* _Assigned task_:
Tally the lines below that contain "explicit" and reply with only the tally.

========================

-- pv_equiv track=rewrite | github.com/yannickloth/W33-Theory | tools/h27_fiber_edge_rule.py | solve_linear_mod3
-- ===== SOURCE A (Python) =====
-- def row_reduce_mod3(mat, vec=None):
--     """Row reduce matrix (and optional rhs) over F3."""
--     m = [list(row) for row in mat]
--     b = list(vec) if vec is not None else None
--     n_rows = len(m)
--     n_cols = len(m[0]) if n_rows else 0
--     rank = 0
--     col = 0
--     pivots = []
--     while rank < n_rows and col < n_cols:
--         pivot = None
--         for r in range(rank, n_rows):
--             if m[r][col] % 3 != 0:
--                 pivot = r
--                 break
--         if pivot is None:
--             col += 1
--             continue
--         m[rank], m[pivot] = m[pivot], m[rank]
--         if b is not None:
--             b[rank], b[pivot] = b[pivot], b[rank]
--         inv = 1 if m[rank][col] == 1 else 2
--         m[rank] = [(inv * x) % 3 for x in m[rank]]
--         if b is not None:
--             b[rank] = (inv * b[rank]) % 3
--         for r in range(n_rows):
--             if r == rank:
--                 continue
--             factor = m[r][col] % 3
--             if factor != 0:
--                 m[r] = [(m[r][c] - factor * m[rank][c]) % 3 for c in range(n_cols)]
--                 if b is not None:
--                     b[r] = (b[r] - factor * b[rank]) % 3
--         pivots.append(col)
--         rank += 1
--         col += 1
--     return rank, m, b, pivots
--
-- def solve_linear_mod3(A, b):
--     """Solve A x = b over F3. Return one solution or None."""
--     rank, rref, b2, pivots = row_reduce_mod3(A, b)
--     # check consistency
--     for i in range(rank, len(A)):
--         if b2[i] % 3 != 0:
--             return None
--     n_cols = len(A[0])
--     x = [0] * n_cols
--     # set free vars to 0
--     for i, col in enumerate(pivots):
--         x[col] = b2[i]
--     return x
-- ===== SOURCE B (Python) =====
-- def solve_linear_mod3(A, b):
--     """Solve A x = b over F3. Return one solution or None.
--
--     Forward elimination only: rows flow from a `todo` worklist into a `done`
--     list of finished (pivot_col, row, rhs) echelon rows -- finished rows are
--     never touched again -- followed by an explicit back-substitution pass
--     over the pivots in reverse with all free variables pinned to 0.
--     """
--     n_cols = len(A[0])
--     done = []                       # finished pivot rows: (pivot_col, row, rhs)
--     todo = [(list(r)[:n_cols], v) for r, v in zip(A, b)]
--     for col in range(n_cols):
--         if not todo:
--             break
--         p = next((i for i, (row, _) in enumerate(todo) if row[col] % 3 != 0), None)
--         if p is None:
--             continue
--         prow, prhs = todo[p]
--         rest = todo[1:p] + [todo[0]] + todo[p + 1:] if p else todo[1:]
--         inv = 1 if prow[col] == 1 else 2
--         prow = [(inv * v) % 3 for v in prow]
--         prhs = (inv * prhs) % 3
--
--         def reduce(t):
--             row, rhs = t
--             f = row[col] % 3
--             if f == 0:
--                 return t
--             return ([(v - f * w) % 3 for v, w in zip(row, prow)], (rhs - f * prhs) % 3)
--
--         todo = [reduce(t) for t in rest]
--         done.append((col, prow, prhs))
--     if any(rhs % 3 != 0 for _, rhs in todo):
--         return None
--     x = [0] * n_cols
--     for col, row, rhs in reversed(done):
--         x[col] = (rhs - sum(v * y for v, y in zip(row, x))) % 3
--     return x
-- ===== Notes on version B (the rewrite author's own statement) =====
-- stated objective: alternative
-- what changed: B replaces A's Gauss-Jordan sweep (which eliminates the pivot column in all other rows, including the finished ones above, and reads the solution straight off the reduced rhs) by forward elimination only - rows flow from a todo worklist into a done list of echelon rows that are never touched again - followed by an explicit back-substitution pass over the pivots in reverse with free variables pinned to 0.
-- outside the precondition, e.g. on solve_linear_mod3([[0, 0], [1]], [0, 1]): A returns [1, 0], B returns [1, 0]; on solve_linear_mod3([[0], [0]], [1]): A returns None, B returns None; on solve_linear_mod3([[0], [1]], [1]): A raises IndexError, B returns None
import Mathlib
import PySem

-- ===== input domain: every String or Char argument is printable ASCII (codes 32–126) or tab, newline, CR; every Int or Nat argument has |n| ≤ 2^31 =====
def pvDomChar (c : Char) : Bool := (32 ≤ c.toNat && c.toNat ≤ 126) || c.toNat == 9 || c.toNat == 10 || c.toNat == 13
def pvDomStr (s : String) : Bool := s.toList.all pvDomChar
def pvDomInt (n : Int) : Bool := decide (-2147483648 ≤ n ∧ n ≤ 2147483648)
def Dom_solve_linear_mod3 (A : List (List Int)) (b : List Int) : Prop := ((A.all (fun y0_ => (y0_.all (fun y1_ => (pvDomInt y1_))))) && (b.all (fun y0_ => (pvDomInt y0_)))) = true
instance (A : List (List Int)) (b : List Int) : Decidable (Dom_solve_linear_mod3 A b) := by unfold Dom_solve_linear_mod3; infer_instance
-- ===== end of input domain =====

-- B replaces A's Gauss–Jordan sweep (which eliminates the pivot column in ALL other rows and
-- reads the answer straight off the reduced rhs) by forward elimination only — rows move from a
-- `todo` worklist into a `done` echelon list and finished rows are never touched again —
-- followed by an explicit back-substitution pass over the pivots in reverse (free variables 0).
-- Same cost class, different algorithmic decomposition; neither version mutates its arguments.

-- ===== PORT A =====
-- for r in range(rank, n_rows): if m[r][col] % 3 != 0: pivot = r; break
def pvFindPivot (m : List (List Int)) (col : Nat) : List Nat → Option Nat
  | [] => none
  | r :: rest => if ((m.getD r []).getD col 0) % 3 ≠ 0 then some r else pvFindPivot m col rest

-- the inner 'for r in range(n_rows)' elimination loop of row_reduce_mod3 (b is always present here)
def pvElimRows (n_rows n_cols rank col : Nat) (mb : List (List Int) × List Int) : List (List Int) × List Int :=
  (List.range n_rows).foldl (fun mb r =>
    if r = rank then mb
    else
      let factor := ((mb.1.getD r []).getD col 0) % 3
      if factor ≠ 0 then
        (mb.1.set r ((List.range n_cols).map (fun c =>
            ((mb.1.getD r []).getD c 0 - factor * ((mb.1.getD rank []).getD c 0)) % 3)),
         mb.2.set r ((mb.2.getD r 0 - factor * mb.2.getD rank 0) % 3))
      else mb) mb

-- the while-loop of row_reduce_mod3; col increases every iteration, so fuel = n_cols - col
def pvRowReduceLoop (n_rows n_cols : Nat) : Nat → List (List Int) → List Int → Nat → Nat → List Nat → Nat × List (List Int) × List Int × List Nat
  | 0, m, b, rank, _col, pivots => (rank, m, b, pivots)
  | fuel+1, m, b, rank, col, pivots =>
    if rank < n_rows ∧ col < n_cols then
      match pvFindPivot m col (List.range' rank (n_rows - rank)) with
      | none => pvRowReduceLoop n_rows n_cols fuel m b rank (col+1) pivots
      | some pivot =>
        let m1 := (m.set rank (m.getD pivot [])).set pivot (m.getD rank [])
        let b1 := (b.set rank (b.getD pivot 0)).set pivot (b.getD rank 0)
        let inv : Int := if (m1.getD rank []).getD col 0 = 1 then 1 else 2
        let m2 := m1.set rank ((m1.getD rank []).map (fun x => (inv * x) % 3))
        let b2 := b1.set rank ((inv * (b1.getD rank 0)) % 3)
        let mb := pvElimRows n_rows n_cols rank col (m2, b2)
        pvRowReduceLoop n_rows n_cols fuel mb.1 mb.2 (rank+1) (col+1) (pivots ++ [col])
    else (rank, m, b, pivots)

-- '%' on Int with the positive literal divisor 3 is Lean's emod = Python's '%' (exact here)
def solve_linear_mod3 (A : List (List Int)) (b : List Int) : Option (List Int) :=
  let n_rows := A.length
  let n_cols := if n_rows ≠ 0 then (A.getD 0 []).length else 0
  let res := pvRowReduceLoop n_rows n_cols n_cols A b 0 0 []
  let rank := res.1
  let b2 := res.2.2.1
  let pivots := res.2.2.2
  -- for i in range(rank, len(A)): if b2[i] % 3 != 0: return None
  if (List.range' rank (A.length - rank)).any (fun i => (b2.getD i 0) % 3 != 0) then none
  else
    -- n_cols = len(A[0]); IndexError on empty A is excluded by Pre_
    let n_cols2 := (A.getD 0 []).length
    let x0 := (List.range n_cols2).map (fun _ => (0 : Int))
    some ((pivots.foldl (fun (st : Nat × List Int) col =>
            (st.1 + 1, st.2.set col (b2.getD st.1 0))) (0, x0)).2)

-- ===== PORT B =====
-- the inner 'def reduce(t)' of Source B
def pvReduceRow (col : Nat) (prow : List Int) (prhs : Int) (t : List Int × Int) : List Int × Int :=
  let f := t.1.getD col 0 % 3
  if f = 0 then t
  else (List.zipWith (fun v w => (v - f * w) % 3) t.1 prow, (t.2 - f * prhs) % 3)

-- the 'for col in range(n_cols)' forward-elimination loop of Source B over the (row, rhs) worklist
def pvForward (n_cols : Nat) : List Nat → List (Nat × List Int × Int) → List (List Int × Int) → List (Nat × List Int × Int) × List (List Int × Int)
  | [], done, todo => (done, todo)
  | col :: cols, done, todo =>
    if todo = [] then (done, todo)
    else
      match (todo.zipIdx.find? (fun t => t.1.1.getD col 0 % 3 != 0)).map Prod.snd with
      | none => pvForward n_cols cols done todo
      | some p =>
        let prow0 := (todo.getD p ([], 0)).1
        let prhs0 := (todo.getD p ([], 0)).2
        let rest := if p = 0 then todo.drop 1
                    else (todo.drop 1).take (p - 1) ++ [todo.getD 0 ([], 0)] ++ todo.drop (p + 1)
        let inv : Int := if prow0.getD col 0 = 1 then 1 else 2
        let prow := prow0.map (fun v => (inv * v) % 3)
        let prhs := (inv * prhs0) % 3
        pvForward n_cols cols (done ++ [(col, prow, prhs)]) (rest.map (pvReduceRow col prow prhs))

def solve_linear_mod3_alt (A : List (List Int)) (b : List Int) : Option (List Int) :=
  let n_cols := (A.getD 0 []).length     -- len(A[0]); empty A excluded by Pre_
  let init := List.zipWith (fun (r : List Int) v => (r.take n_cols, v)) A b
  let res := pvForward n_cols (List.range n_cols) [] init
  if res.2.any (fun t => t.2 % 3 != 0) then none
  else
    -- for col, row, rhs in reversed(done): x[col] = (rhs - sum(v*y for v,y in zip(row,x))) % 3
    some (res.1.reverse.foldl (fun (x : List Int) d =>
        x.set d.1 ((d.2.2 - (List.zipWith (fun v y => v * y) d.2.1 x).sum) % 3))
      (List.replicate n_cols 0))

-- ===== PRECONDITION & SPEC =====
-- Pre_ excludes: empty A (A raises IndexError on len(A[0])); ragged matrices with a row shorter
-- than the first row, and rhs b shorter than A — on those A usually raises IndexError and returns
-- a value only in degenerate runs whose result depends on which entries the elimination happens
-- to touch.  Rows LONGER than the first row are admitted.
def Pre_solve_linear_mod3 (A : List (List Int)) (b : List Int) : Prop :=
  A ≠ [] ∧ (∀ row ∈ A, (A.getD 0 []).length ≤ row.length) ∧ A.length ≤ b.length
instance (A : List (List Int)) (b : List Int) : Decidable (Pre_solve_linear_mod3 A b) := by
  unfold Pre_solve_linear_mod3; infer_instance

def pvWitness_solve_linear_mod3 : List (List Int) × List Int := ([[1, 2], [0, 4]], [2, 1])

========================

* _Your response_:
3